Real professional development isn't about accumulating hours. It's about systematically identifying where your practice needs strengthening and deliberately building those skills. But most of us never do the first part - the honest assessment of where we actually need help.
Why? Because admitting you're weak in an area feels like admitting you're not a good clinician. Especially if it's something you "should" already know. Especially if you've been practicing for years and it feels too late to admit you never really learned this properly.

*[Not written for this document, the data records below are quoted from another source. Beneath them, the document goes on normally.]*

-- pv_equiv track=rewrite | github.com/estape11/reconocimientopatrones | Tarea4/SVM/svm.py | ttn
-- ===== SOURCE A (Python) =====
-- def ttn(matConfu, clase):
-- 	numClases = len(matConfu[0])
-- 	temp = 0
-- 	for j in range (0, numClases):
-- 		if j != clase :
-- 			for k in range(0, numClases):
-- 				if k != clase :
-- 					temp+=matConfu[j][k]
--
-- 	return temp
-- ===== SOURCE B (Python) =====
-- def ttn(matConfu, clase):
--     n = len(matConfu[0])
--     total = sum(matConfu[j][k] for j in range(n) for k in range(n))
--     if 0 <= clase < n:
--         rowSum = sum(matConfu[clase][k] for k in range(n))
--         colSum = sum(matConfu[j][clase] for j in range(n))
--         return total - rowSum - colSum + matConfu[clase][clase]
--     return total
-- ===== Notes on version B (the rewrite author's own statement) =====
-- stated objective: alternative
-- what changed: Replaces the masked double loop (skip row/column clase cell-by-cell) with a full-matrix sum plus inclusion-exclusion: total - rowSum - colSum + diagonal when clase is a valid index.
-- outside the precondition, e.g. on ttn([[1, 2], [3]], 1): A returns 1, B raises IndexError
import Mathlib
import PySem

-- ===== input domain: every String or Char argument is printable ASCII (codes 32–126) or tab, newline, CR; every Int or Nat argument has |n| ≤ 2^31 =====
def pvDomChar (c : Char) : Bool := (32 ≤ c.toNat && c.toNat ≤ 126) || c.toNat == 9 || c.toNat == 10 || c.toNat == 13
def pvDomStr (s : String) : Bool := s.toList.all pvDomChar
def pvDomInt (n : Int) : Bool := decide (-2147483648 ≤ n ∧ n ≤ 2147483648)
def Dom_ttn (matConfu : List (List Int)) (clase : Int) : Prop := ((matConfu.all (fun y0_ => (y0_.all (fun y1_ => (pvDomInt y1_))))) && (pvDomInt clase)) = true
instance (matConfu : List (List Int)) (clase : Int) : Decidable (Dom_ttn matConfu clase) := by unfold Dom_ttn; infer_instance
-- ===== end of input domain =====

-- B replaces A's masked double loop by a full-matrix sum with inclusion–exclusion
-- (total - row clase - column clase + diagonal cell); alternative algorithm, same cost.

-- matConfu[j][k] (both ports index cells this way; default only reached outside Pre_ttn)
def pvCell (matConfu : List (List Int)) (j k : Int) : Int :=
  PySem.List.pyGetD (PySem.List.pyGetD matConfu j []) k 0

-- ===== PORT A =====
def ttn (matConfu : List (List Int)) (clase : Int) : Int :=
  let numClases : Int := ((PySem.List.pyGetD matConfu 0 []).length : Int)
  (PySem.List.pyRange 0 numClases 1).foldl
    (fun temp j =>
      if j ≠ clase then
        (PySem.List.pyRange 0 numClases 1).foldl
          (fun temp k => if k ≠ clase then temp + pvCell matConfu j k else temp) temp
      else temp) 0

-- ===== PORT B =====
def ttn_alt (matConfu : List (List Int)) (clase : Int) : Int :=
  let n : Int := ((PySem.List.pyGetD matConfu 0 []).length : Int)
  let total := ((PySem.List.pyRange 0 n 1).map (fun j =>
    ((PySem.List.pyRange 0 n 1).map (fun k => pvCell matConfu j k)).sum)).sum
  if 0 ≤ clase ∧ clase < n then
    let rowSum := ((PySem.List.pyRange 0 n 1).map (fun k => pvCell matConfu clase k)).sum
    let colSum := ((PySem.List.pyRange 0 n 1).map (fun j => pvCell matConfu j clase)).sum
    total - rowSum - colSum + pvCell matConfu clase clase
  else total

-- ===== PRECONDITION & SPEC =====
-- Pre_ttn excludes the empty matrix (A raises IndexError there) and ragged matrices whose
-- full n×n block (n = len(matConfu[0])) is not present: on some of those A still returns
-- (it never reads row/column clase) while B's inclusion–exclusion reads every cell and raises.
def Pre_ttn (matConfu : List (List Int)) (clase : Int) : Prop :=
  matConfu ≠ [] ∧ (matConfu.headD []).length ≤ matConfu.length ∧
    ∀ row ∈ matConfu.take (matConfu.headD []).length, (matConfu.headD []).length ≤ row.length
instance (matConfu : List (List Int)) (clase : Int) : Decidable (Pre_ttn matConfu clase) := by
  unfold Pre_ttn; infer_instance

def pvWitness_ttn : List (List Int) × Int := ([[1, 2], [3, 4]], 0)

def Spec_ttn (matConfu : List (List Int)) (clase : Int) (out : Int) : Prop := out = ttn_alt matConfu clase
instance (matConfu : List (List Int)) (clase : Int) (out : Int) : Decidable (Spec_ttn matConfu clase out) := by unfold Spec_ttn; infer_instance

-- ===== CLAIM (what is proved, stated in full; the proofs are below) =====
def Claim_equal_ttn : Prop := ∀ (matConfu : List (List Int)) (clase : Int), Dom_ttn matConfu clase → Pre_ttn matConfu clase → Spec_ttn matConfu clase (ttn matConfu clase)

-- ===== LEMMAS AND PROOFS =====

-- a masked accumulating fold is a sum of masked terms
theorem pvFoldIf (r : List Int) (c : Int) (f : Int → Int) (a : Int) :
    r.foldl (fun t x => if x ≠ c then t + f x else t) a
      = a + (r.map (fun x => if x ≠ c then f x else 0)).sum := by
  induction r generalizing a with
  | nil => simp
  | cons x r ih =>
    simp only [List.foldl_cons, List.map_cons, List.sum_cons, ih]
    split_ifs <;> ring

theorem pvSumMaskNotMem (r : List Int) (c : Int) (hc : c ∉ r) (f : Int → Int) :
    (r.map (fun x => if x ≠ c then f x else 0)).sum = (r.map f).sum := by
  congr 1
  refine List.map_congr_left fun x hx => if_pos ?_
  intro h
  exact hc (h ▸ hx)

theorem pvSumMaskMem (r : List Int) (c : Int) (hnd : r.Nodup) (hc : c ∈ r) (f : Int → Int) :
    (r.map (fun x => if x ≠ c then f x else 0)).sum = (r.map f).sum - f c := by
  induction r with
  | nil => cases hc
  | cons x r ih =>
    rcases List.nodup_cons.mp hnd with ⟨hxr, hnd'⟩
    by_cases hxc : x = c
    · subst hxc
      rw [List.map_cons, List.map_cons, List.sum_cons, List.sum_cons,
        if_neg (fun h => h rfl), pvSumMaskNotMem r x hxr f]
      ring
    · have hcr : c ∈ r := by
        rcases List.mem_cons.mp hc with h | h
        · exact absurd h.symm hxc
        · exact h
      rw [List.map_cons, List.map_cons, List.sum_cons, List.sum_cons, if_pos hxc, ih hnd' hcr]
      ring

theorem pvSumSub (r : List Int) (f g : Int → Int) :
    (r.map (fun x => f x - g x)).sum = (r.map f).sum - (r.map g).sum := by
  induction r with
  | nil => simp
  | cons x r ih => simp only [List.map_cons, List.sum_cons, ih]; ring

-- ===== VERDICT (by name: the statement is the Claim_ definition above) =====
theorem ttn_spec : Claim_equal_ttn := by
  intro matConfu clase _ _
  unfold Spec_ttn ttn ttn_alt
  simp only [pvFoldIf]
  set n : Int := ((PySem.List.pyGetD matConfu 0 []).length : Int) with hn
  set R := PySem.List.pyRange 0 n 1 with hR
  have hnd : R.Nodup := hR ▸ PySem.List.nodup_pyRange_one 0 n
  by_cases hc : 0 ≤ clase ∧ clase < n
  · have hcR : clase ∈ R := by
      rw [hR, PySem.List.mem_pyRange_one]; exact hc
    rw [if_pos hc]
    simp only [pvSumMaskMem R clase hnd hcR, pvSumSub]
    ring
  · have hcR : clase ∉ R := by
      rw [hR, PySem.List.mem_pyRange_one]; exact hc
    rw [if_neg hc]
    simp only [pvSumMaskNotMem R clase hcR]
    ring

But here's the reality: every single experienced clinician has gaps. The difference between good ones and mediocre ones isn't whether gaps exist - it's whether they acknowledge them and work to fill them.
The Real Clinical Skill Gaps Nobody Talks About
Let's get specific about the gaps that actually impact your practice, not the ones that sound impressive on a resume.Some common gaps that affect real clinical work:
Communication gaps: Great at designing interventions but terrible at explaining them to families in plain language. You can write a beautiful behavior plan that nobody implements because you can't translate behavioral jargon into something a stressed parent can actually use.
Data analysis gaps: Amazing with kids but struggle with data analysis. You have great rapport, you're creative with programming, but when it's time to look at trend lines and make data-based decisions, you're basically guessing and hoping you're right.
Adaptation gaps: Know the research backwards and forwards but can't adapt interventions to real-world constraints. Your procedures are theoretically perfect but practically impossible, and you don't know how to modify them without feeling like you're compromising quality.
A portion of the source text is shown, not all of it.